What you will do. Every line in the records below between the one holding "rw [List.any_cons, List.filterMap_cons, ih]" and the one holding "rw [hh, Bool.false_or]", inclusive, is to be set down exactly; all other lines are to be left out.

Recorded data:
theorem pvRowA_spec (i : Int) (l : List (Int × Int)) (d : PySem.Dict Int (List (Int × Int)))
    (curr : Int) :
    (pvRowA i l d curr).2 = curr + (l.map (·.2)).sum ∧
    ∀ v, (pvRowA i l d curr).1.getD v [] =
      d.getD v [] ++ l.filterMap (fun jx => if jx.2 = v then some (i, jx.1) else none) := by
  induction l generalizing d curr with
  | nil => simp [pvRowA]
  | cons hd tl ih =>
    obtain ⟨j, x⟩ := hd
    have h := ih (d.insert x (d.getD x [] ++ [(i, j)])) (curr + x)
    refine ⟨?_, ?_⟩
    · simp [pvRowA, h.1]; ring
    · intro v
      rw [pvRowA, h.2 v, PySem.Dict.getD_insert]
      by_cases hv : x = v
      · simp [hv]
      · simp [hv, Ne.symm hv]

theorem pvInnerA_eq_any (i m : Int) (l : List (Int × Int)) :
    pvInnerA i m l = l.any fun p => pvOK i m p.1 p.2 := by
  induction l with
  | nil => simp [pvInnerA]
  | cons hd tl ih =>
    obtain ⟨x, y⟩ := hd
    simp only [pvInnerA, List.any_cons]
    split_ifs with h1 h2
    · have hx : pvOK i m x y = false := by simp [pvOK, h1]
      simp [hx, ih]
    · have hx : pvOK i m x y = false := by simp [pvOK, h2]
      simp [hx, ih]
    · have hx : pvOK i m x y = true := by simp [pvOK, h1, h2]
      simp [hx]

theorem pvOcc_append (a b : List (Int × List Int)) (v : Int) :
    pvOcc (a ++ b) v = pvOcc a v ++ pvOcc b v := by
  simp [pvOcc]

-- A's loop equals the bridge disjunction, given the dict invariant
theorem pvLoopA_eq_pvAny (total m : Int) (pending : List (Int × List Int)) :
    ∀ (done : List (Int × List Int)) (d : PySem.Dict Int (List (Int × Int))) (curr : Int),
    (∀ v, d.getD v [] = pvOcc done v) →
    pvLoopA total m pending d curr = pvAny total m pending done curr := by
  induction pending with
  | nil => intro done d curr _; simp [pvLoopA, pvAny]
  | cons hd tl ih =>
    intro done d curr hinv
    obtain ⟨i, row⟩ := hd
    have hrow := pvRowA_spec i (PySem.List.enumerate row) d curr
    have hsum : (pvRowA i (PySem.List.enumerate row) d curr).2 = curr + row.sum := by
      rw [hrow.1, PySem.List.map_snd_enumerate]
    have hinv' : ∀ v, (pvRowA i (PySem.List.enumerate row) d curr).1.getD v [] =
        pvOcc (done ++ [(i, row)]) v := by
      intro v
      rw [hrow.2 v, hinv v, pvOcc_append]
      simp [pvOcc]
    simp only [pvLoopA, pvAny, hsum]
    rw [hinv', ih _ _ _ hinv']
    set diff := 2 * (curr + row.sum) - total with hdiff
    by_cases h0 : diff < 0
    · have hb : pvBody total m i (curr + row.sum) (done ++ [(i, row)]) = false := by
        simp only [pvBody, ← hdiff]
        simp [show ¬ diff = 0 by omega, show ¬ 0 < diff by omega]
      simp [h0, hb]
    · by_cases h1 : diff = 0
      · have hb : pvBody total m i (curr + row.sum) (done ++ [(i, row)]) = true := by
          simp only [pvBody, ← hdiff]; simp [h1]
        simp [h1, hb]
      · have hb : pvBody total m i (curr + row.sum) (done ++ [(i, row)]) =
            pvInnerA i m (pvOcc (done ++ [(i, row)]) diff) := by
          simp only [pvBody, ← hdiff]
          simp [h1, show 0 < diff by omega]
        rw [hb]
        by_cases h2 : pvInnerA i m (pvOcc (done ++ [(i, row)]) diff) = true
        · simp [h0, h1, h2]
        · simp only [Bool.not_eq_true] at h2
          simp [h0, h1, h2]

-- one row of B's inner scan equals A's scan of that row's filtered occurrences
theorem pvScanRow_eq (i m x diff : Int) (l : List (Int × Int)) :
    (l.any fun yv => (yv.2 == diff) && !(decide (i = 0 ∧ 0 < yv.1 ∧ yv.1 < m - 1)) &&
        !(decide (m = 1 ∧ 0 < x ∧ x < i))) =
      (l.filterMap fun jx => if jx.2 = diff then some (x, jx.1) else none).any
        fun p => pvOK i m p.1 p.2 := by
  induction l with
  | nil => simp
  | cons jx t ih =>
    rw [List.any_cons, List.filterMap_cons, ih]
    by_cases hv : jx.2 = diff
    · rw [if_pos hv, List.any_cons]
      have hh : (jx.2 == diff && !decide (i = 0 ∧ 0 < jx.1 ∧ jx.1 < m - 1) &&
          !decide (m = 1 ∧ 0 < x ∧ x < i)) = pvOK i m x jx.1 := by
        simp [pvOK, hv]
      rw [hh]
    · rw [if_neg hv]
      have hh : (jx.2 == diff && !decide (i = 0 ∧ 0 < jx.1 ∧ jx.1 < m - 1) &&
          !decide (m = 1 ∧ 0 < x ∧ x < i)) = false := by
        simp [hv]
      rw [hh, Bool.false_or]

-- B's inner double scan of an (index, row) list equals A's scan of the occurrence list
theorem pvScan_eq_pvInnerA (dn : List (Int × List Int)) (i m diff : Int) :
    (dn.any fun xr => (PySem.List.enumerate xr.2).any fun yv =>
        (yv.2 == diff) && !(decide (i = 0 ∧ 0 < yv.1 ∧ yv.1 < m - 1)) &&
        !(decide (m = 1 ∧ 0 < xr.1 ∧ xr.1 < i))) =
      pvInnerA i m (pvOcc dn diff) := by
  rw [pvInnerA_eq_any, pvOcc, List.any_flatMap]
  exact List.any_congr rfl fun p => pvScanRow_eq i m p.1 diff (PySem.List.enumerate p.2)

-- the boolean `any` of a pointwise disjunction splits
theorem pvAny_or {α : Type} (l : List α) (p q : α → Bool) :
    (l.any fun x => p x || q x) = (l.any p || l.any q) := by
  induction l with
  | nil => simp
  | cons h t ih =>
    simp only [List.any_cons, ih]
    cases p h <;> cases q h <;> cases t.any p <;> cases t.any q <;> simp

-- main B-side lemma: the enumerated diffs disjunction equals the bridge, row by row
theorem pvEnum_eq_pvAny (total m : Int) :
    ∀ (rows pre : List (List Int)) (s : Int),
    ((PySem.List.enumerate ((pvPrefL rows s).map (fun p => 2 * p - total)) (pre.length : Int)).any
      fun idp => (idp.2 == 0) ||
        (decide (0 < idp.2) &&
          ((PySem.List.enumerate (PySem.List.slice (pre ++ rows) none (some (idp.1 + 1)))).any fun xr =>
            (PySem.List.enumerate xr.2).any fun yv =>
              (yv.2 == idp.2) &&
              !(decide (idp.1 = 0 ∧ 0 < yv.1 ∧ yv.1 < m - 1)) &&
              !(decide (m = 1 ∧ 0 < xr.1 ∧ xr.1 < idp.1))))) =
    pvAny total m (PySem.List.enumerate rows (pre.length : Int)) (PySem.List.enumerate pre 0) s := by
  intro rows
  induction rows with
  | nil => intro pre s; simp [pvPrefL, pvAny, PySem.List.enumerate_nil]
  | cons row rest ih =>
    intro pre s
    have hk : ((pre.length : Int) + 1) = (((pre ++ [row]).length : Nat) : Int) := by
      simp
    have hslice : PySem.List.slice (pre ++ row :: rest) none (some ((pre.length : Int) + 1)) =
        pre ++ [row] := by
      rw [hk, PySem.List.slice_to_natCast]
      simp [List.take_append]
    have hdone : PySem.List.enumerate pre 0 ++ [((pre.length : Int), row)] =
        PySem.List.enumerate (pre ++ [row]) 0 := by
      rw [PySem.List.enumerate_append]
      simp [PySem.List.enumerate_cons, PySem.List.enumerate_nil]
    simp only [pvPrefL, List.map_cons, PySem.List.enumerate_cons, List.any_cons, pvAny]
    rw [hslice]
    have hhead : (((2 * (s + row.sum) - total : Int) == 0) ||
        (decide (0 < 2 * (s + row.sum) - total) &&
          ((PySem.List.enumerate (pre ++ [row])).any fun xr =>
            (PySem.List.enumerate xr.2).any fun yv =>
              (yv.2 == (2 * (s + row.sum) - total)) &&
              !(decide ((pre.length : Int) = 0 ∧ 0 < yv.1 ∧ yv.1 < m - 1)) &&
              !(decide (m = 1 ∧ 0 < xr.1 ∧ xr.1 < (pre.length : Int)))))) =
        pvBody total m (pre.length : Int) (s + row.sum)
          (PySem.List.enumerate pre 0 ++ [((pre.length : Int), row)]) := by
      rw [hdone, pvBody, pvScan_eq_pvInnerA]
    rw [hhead]
    have htail := ih (pre ++ [row]) (s + row.sum)
    rw [← hk] at htail
    simp only [List.append_assoc, List.cons_append, List.nil_append] at htail
    rw [htail, hdone]

theorem pvEnum_contains_zero (l : List Int) : ∀ s : Int,
    ((PySem.List.enumerate l s).any fun idp => idp.2 == 0) = l.contains 0 := by
  induction l with
  | nil => intro s; simp [PySem.List.enumerate_nil]
  | cons a t ih =>
    intro s
    simp only [PySem.List.enumerate_cons, List.any_cons, ih, List.contains_cons]
    rw [Bool.beq_comm]

theorem find_horizontal_cut_eq (grid : List (List Int)) (total : Int) :
    find_horizontal_cut grid total = find_horizontal_cut_alt grid total := by
  unfold find_horizontal_cut find_horizontal_cut_alt
  dsimp only
  by_cases h : (grid.length : Int) < 2
  · rw [if_pos h, if_pos h]
  · rw [if_neg h, if_neg h]
    rw [pvLoopA_eq_pvAny total ((grid.headD []).length : Int) (PySem.List.enumerate grid) []
      PySem.Dict.empty 0 (by intro v; simp [pvOcc, PySem.Dict.getD])]
    rw [pvPrefB_eq, List.nil_append]
    set m : Int := ((grid.headD []).length : Int)
    set diffs : List Int := (pvPrefL grid 0).map (fun p => 2 * p - total) with hdiffs
    have hmain := pvEnum_eq_pvAny total m grid [] 0
    simp only [List.length_nil, Nat.cast_zero, List.nil_append, PySem.List.enumerate_nil,
      ← hdiffs] at hmain
    rw [← hmain, pvAny_or]
    rw [pvEnum_contains_zero]
    cases hc : diffs.contains 0 with
    | true => simp
    | false => simp only [Bool.false_or, Bool.false_eq_true, if_false]

-- ===== VERDICT (by name: the statement is the Claim_ definition above) =====
theorem find_horizontal_cut_spec : Claim_equal_find_horizontal_cut := by
  intro grid total _ _
  unfold Spec_find_horizontal_cut
  exact find_horizontal_cut_eq grid total
-- pv_equiv track=rewrite | github.com/nn0rty/kompegeEvgenyJobs--4variant | 25.py | F
-- ===== SOURCE A (Python) =====
-- def F(a):
--     b = [10,12,14,16,18]
--     pr = True
--     for m in b:
--         if a % m != 0:
--             pr = False
--     if pr == True:
--         return a, a // max(b)
-- ===== SOURCE B (Python) =====
-- def F(a):
--     # divisible by all of 10,12,14,16,18 iff divisible by lcm(10,12,14,16,18) = 5040
--     if a % 5040 == 0:
--         return a, a // 18
-- ===== Notes on version B (the rewrite author's own statement) =====
-- stated objective: simpler
-- what changed: Replaced the flag-setting loop over the divisor list (and max() scan) with a single closed-form divisibility test by the LCM 5040.
import Mathlib
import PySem

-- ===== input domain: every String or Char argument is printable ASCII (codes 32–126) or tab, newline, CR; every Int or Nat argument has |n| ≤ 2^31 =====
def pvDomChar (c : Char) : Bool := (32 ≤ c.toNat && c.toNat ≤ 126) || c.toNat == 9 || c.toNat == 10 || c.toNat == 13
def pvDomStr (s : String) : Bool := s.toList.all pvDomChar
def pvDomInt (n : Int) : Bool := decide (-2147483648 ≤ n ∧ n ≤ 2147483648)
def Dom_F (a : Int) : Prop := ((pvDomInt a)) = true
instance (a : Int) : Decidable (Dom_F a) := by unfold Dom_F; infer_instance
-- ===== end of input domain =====

-- B replaces A's flag loop over the divisor list with one divisibility test by the LCM 5040 (simpler).


-- ===== PORT A =====
def F (a : Int) : Option (Int × Int) :=
  let b : List Int := [10, 12, 14, 16, 18]
  let pr := b.foldl (fun pr m => if PySem.Int.mod a m ≠ 0 then false else pr) true
  if pr = true then
    -- max(b): the list literal is nonempty, so the .getD 0 default is never used
    some (a, PySem.Int.floordiv a ((PySem.List.max? b (fun x => x)).getD 0))
  else none

-- ===== PORT B =====
def F_alt (a : Int) : Option (Int × Int) :=
  if PySem.Int.mod a 5040 = 0 then some (a, PySem.Int.floordiv a 18) else none

-- ===== PRECONDITION & SPEC =====
def Spec_F (a : Int) (out : Option (Int × Int)) : Prop := out = F_alt a
instance (a : Int) (out : Option (Int × Int)) : Decidable (Spec_F a out) := by unfold Spec_F; infer_instance

-- ===== CLAIM (what is proved, stated in full; the proofs are below) =====
def Claim_equal_F : Prop := ∀ (a : Int), Dom_F a → Spec_F a (F a)

-- ===== LEMMAS AND PROOFS =====
-- key arithmetic fact: divisibility by 10,12,14,16,18 together is divisibility by their lcm 5040
theorem dvd_5040_of (a : Int) (h10 : (10:Int) ∣ a) (h14 : (14:Int) ∣ a)
    (h16 : (16:Int) ∣ a) (h18 : (18:Int) ∣ a) : (5040:Int) ∣ a := by
  have h5 : (5:Int) ∣ a := dvd_trans (by norm_num) h10
  have h7 : (7:Int) ∣ a := dvd_trans (by norm_num) h14
  have h9 : (9:Int) ∣ a := dvd_trans (by norm_num) h18
  have c97 : IsCoprime (9:Int) 7 := Int.isCoprime_iff_gcd_eq_one.mpr (by decide)
  have h63 : (63:Int) ∣ a := by have := c97.mul_dvd h9 h7; norm_num at this; exact this
  have c635 : IsCoprime (63:Int) 5 := Int.isCoprime_iff_gcd_eq_one.mpr (by decide)
  have h315 : (315:Int) ∣ a := by have := c635.mul_dvd h63 h5; norm_num at this; exact this
  have c16315 : IsCoprime (16:Int) 315 := Int.isCoprime_iff_gcd_eq_one.mpr (by decide)
  have := c16315.mul_dvd h16 h315
  norm_num at this; exact this

theorem F_eq (a : Int) : F a = F_alt a := by
  have hmax : (PySem.List.max? ([10, 12, 14, 16, 18] : List Int) (fun y => y)) = some 18 := by
    rw [PySem.List.max?_id_cons]; norm_num [List.foldl]
  simp only [F, F_alt, List.foldl, hmax, Option.getD_some]
  simp
  by_cases h : (5040:Int) ∣ a
  · rw [if_pos h, if_pos ⟨dvd_trans (by norm_num) h, dvd_trans (by norm_num) h,
      dvd_trans (by norm_num) h, dvd_trans (by norm_num) h, dvd_trans (by norm_num) h⟩]
  · rw [if_neg h, if_neg (fun hc => h (dvd_5040_of a hc.2.2.2.2 hc.2.2.1 hc.2.1 hc.1))]

-- ===== VERDICT (by name: the statement is the Claim_ definition above) =====
theorem F_spec : Claim_equal_F := by
  intro a _; exact F_eq a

Response to this task.
    rw [List.any_cons, List.filterMap_cons, ih]
    by_cases hv : jx.2 = diff
    · rw [if_pos hv, List.any_cons]
      have hh : (jx.2 == diff && !decide (i = 0 ∧ 0 < jx.1 ∧ jx.1 < m - 1) &&
          !decide (m = 1 ∧ 0 < x ∧ x < i)) = pvOK i m x jx.1 := by
        simp [pvOK, hv]
      rw [hh]
    · rw [if_neg hv]
      have hh : (jx.2 == diff && !decide (i = 0 ∧ 0 < jx.1 ∧ jx.1 < m - 1) &&
          !decide (m = 1 ∧ 0 < x ∧ x < i)) = false := by
        simp [hv]
      rw [hh, Bool.false_or]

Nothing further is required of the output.